• **INSTRUCTIONS TO FOLLOW**
Take the records below and retype them line by line, from the first line through the one containing "-- ===== SOURCE B"; stop there.

== SUPPLIED ENTRIES

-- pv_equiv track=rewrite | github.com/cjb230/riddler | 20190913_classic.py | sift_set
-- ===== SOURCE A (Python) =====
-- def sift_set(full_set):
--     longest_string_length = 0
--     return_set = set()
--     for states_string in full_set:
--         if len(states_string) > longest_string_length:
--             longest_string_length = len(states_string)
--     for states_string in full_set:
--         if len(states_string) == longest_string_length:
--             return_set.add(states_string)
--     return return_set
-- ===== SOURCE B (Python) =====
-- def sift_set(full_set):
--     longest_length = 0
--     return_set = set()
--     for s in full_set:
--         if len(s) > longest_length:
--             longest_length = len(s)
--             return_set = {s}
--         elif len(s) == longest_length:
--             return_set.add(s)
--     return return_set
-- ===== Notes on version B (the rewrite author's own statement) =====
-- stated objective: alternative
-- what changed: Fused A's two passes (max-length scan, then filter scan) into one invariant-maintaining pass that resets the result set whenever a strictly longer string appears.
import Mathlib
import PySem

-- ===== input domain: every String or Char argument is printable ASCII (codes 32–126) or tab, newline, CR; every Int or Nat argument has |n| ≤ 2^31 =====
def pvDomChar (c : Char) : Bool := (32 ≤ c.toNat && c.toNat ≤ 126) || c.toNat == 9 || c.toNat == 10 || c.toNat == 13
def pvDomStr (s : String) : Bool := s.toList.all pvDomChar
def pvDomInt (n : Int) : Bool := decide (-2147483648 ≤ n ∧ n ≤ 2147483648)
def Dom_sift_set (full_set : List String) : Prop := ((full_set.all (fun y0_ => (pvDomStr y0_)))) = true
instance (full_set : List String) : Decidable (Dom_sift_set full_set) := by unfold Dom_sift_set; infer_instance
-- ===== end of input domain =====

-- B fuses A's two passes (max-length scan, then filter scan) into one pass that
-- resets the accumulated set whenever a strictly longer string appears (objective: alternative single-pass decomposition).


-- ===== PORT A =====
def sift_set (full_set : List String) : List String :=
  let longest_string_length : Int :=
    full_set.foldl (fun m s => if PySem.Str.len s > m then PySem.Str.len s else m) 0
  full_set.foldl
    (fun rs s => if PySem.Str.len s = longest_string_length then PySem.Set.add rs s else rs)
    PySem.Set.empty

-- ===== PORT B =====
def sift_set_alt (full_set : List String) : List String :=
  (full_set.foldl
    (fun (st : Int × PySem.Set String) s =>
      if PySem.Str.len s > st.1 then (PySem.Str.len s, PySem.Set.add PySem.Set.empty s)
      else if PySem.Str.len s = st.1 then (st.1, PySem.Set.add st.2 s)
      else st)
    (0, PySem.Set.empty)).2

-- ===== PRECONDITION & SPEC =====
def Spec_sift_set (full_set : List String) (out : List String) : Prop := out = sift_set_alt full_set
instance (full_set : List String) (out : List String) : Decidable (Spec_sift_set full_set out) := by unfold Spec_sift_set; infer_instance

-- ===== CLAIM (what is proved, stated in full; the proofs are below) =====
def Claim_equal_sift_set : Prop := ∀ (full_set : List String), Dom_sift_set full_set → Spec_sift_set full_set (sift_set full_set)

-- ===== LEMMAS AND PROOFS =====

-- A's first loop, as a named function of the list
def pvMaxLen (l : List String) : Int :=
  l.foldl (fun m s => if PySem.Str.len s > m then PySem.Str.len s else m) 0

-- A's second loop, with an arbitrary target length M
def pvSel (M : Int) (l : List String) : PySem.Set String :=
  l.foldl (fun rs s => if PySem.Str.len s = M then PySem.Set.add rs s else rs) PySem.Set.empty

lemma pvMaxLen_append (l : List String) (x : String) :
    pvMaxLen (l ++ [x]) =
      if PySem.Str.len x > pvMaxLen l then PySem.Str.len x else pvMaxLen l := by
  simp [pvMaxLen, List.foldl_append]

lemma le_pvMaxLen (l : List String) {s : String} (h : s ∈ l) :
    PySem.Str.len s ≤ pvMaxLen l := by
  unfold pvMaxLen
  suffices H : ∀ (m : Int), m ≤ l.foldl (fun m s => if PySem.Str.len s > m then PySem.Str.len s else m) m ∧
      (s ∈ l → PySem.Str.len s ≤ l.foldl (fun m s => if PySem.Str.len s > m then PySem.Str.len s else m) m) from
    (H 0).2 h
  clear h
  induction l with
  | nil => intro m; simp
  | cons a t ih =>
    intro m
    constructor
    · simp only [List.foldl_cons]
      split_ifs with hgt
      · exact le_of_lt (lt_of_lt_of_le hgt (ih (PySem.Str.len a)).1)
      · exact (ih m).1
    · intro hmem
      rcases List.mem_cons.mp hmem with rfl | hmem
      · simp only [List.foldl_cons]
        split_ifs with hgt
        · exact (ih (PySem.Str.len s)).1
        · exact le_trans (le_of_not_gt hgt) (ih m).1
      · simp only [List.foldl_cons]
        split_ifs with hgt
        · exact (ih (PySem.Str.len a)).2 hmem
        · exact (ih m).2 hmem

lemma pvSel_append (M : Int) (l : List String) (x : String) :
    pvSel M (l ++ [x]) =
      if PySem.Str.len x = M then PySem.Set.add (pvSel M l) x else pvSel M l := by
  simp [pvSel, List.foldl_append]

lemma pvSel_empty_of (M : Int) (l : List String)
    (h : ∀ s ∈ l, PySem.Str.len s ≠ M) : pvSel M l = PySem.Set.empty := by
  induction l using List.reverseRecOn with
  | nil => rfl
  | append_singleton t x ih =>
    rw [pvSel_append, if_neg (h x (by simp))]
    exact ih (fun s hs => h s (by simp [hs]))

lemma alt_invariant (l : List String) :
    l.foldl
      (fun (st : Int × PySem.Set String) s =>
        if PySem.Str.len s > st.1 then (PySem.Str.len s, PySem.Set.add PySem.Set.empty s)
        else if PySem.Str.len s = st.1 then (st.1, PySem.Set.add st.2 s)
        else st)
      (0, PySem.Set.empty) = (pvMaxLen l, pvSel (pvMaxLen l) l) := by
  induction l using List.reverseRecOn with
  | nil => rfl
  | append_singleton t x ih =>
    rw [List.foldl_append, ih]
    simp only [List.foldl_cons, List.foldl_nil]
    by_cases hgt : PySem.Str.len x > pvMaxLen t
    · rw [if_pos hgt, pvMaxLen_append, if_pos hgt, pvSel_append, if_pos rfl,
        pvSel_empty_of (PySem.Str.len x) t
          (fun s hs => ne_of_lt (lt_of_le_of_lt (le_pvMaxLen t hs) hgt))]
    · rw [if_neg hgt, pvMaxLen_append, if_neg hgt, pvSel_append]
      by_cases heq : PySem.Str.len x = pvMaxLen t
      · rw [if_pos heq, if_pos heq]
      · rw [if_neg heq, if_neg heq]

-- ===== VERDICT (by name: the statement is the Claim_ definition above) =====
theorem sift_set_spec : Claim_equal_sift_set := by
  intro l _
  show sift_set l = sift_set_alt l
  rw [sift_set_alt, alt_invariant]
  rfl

====

• **EXERCISE ANSWER**
-- pv_equiv track=rewrite | github.com/cjb230/riddler | 20190913_classic.py | sift_set
-- ===== SOURCE A (Python) =====
-- def sift_set(full_set):
--     longest_string_length = 0
--     return_set = set()
--     for states_string in full_set:
--         if len(states_string) > longest_string_length:
--             longest_string_length = len(states_string)
--     for states_string in full_set:
--         if len(states_string) == longest_string_length:
--             return_set.add(states_string)
--     return return_set
-- ===== SOURCE B (Python) =====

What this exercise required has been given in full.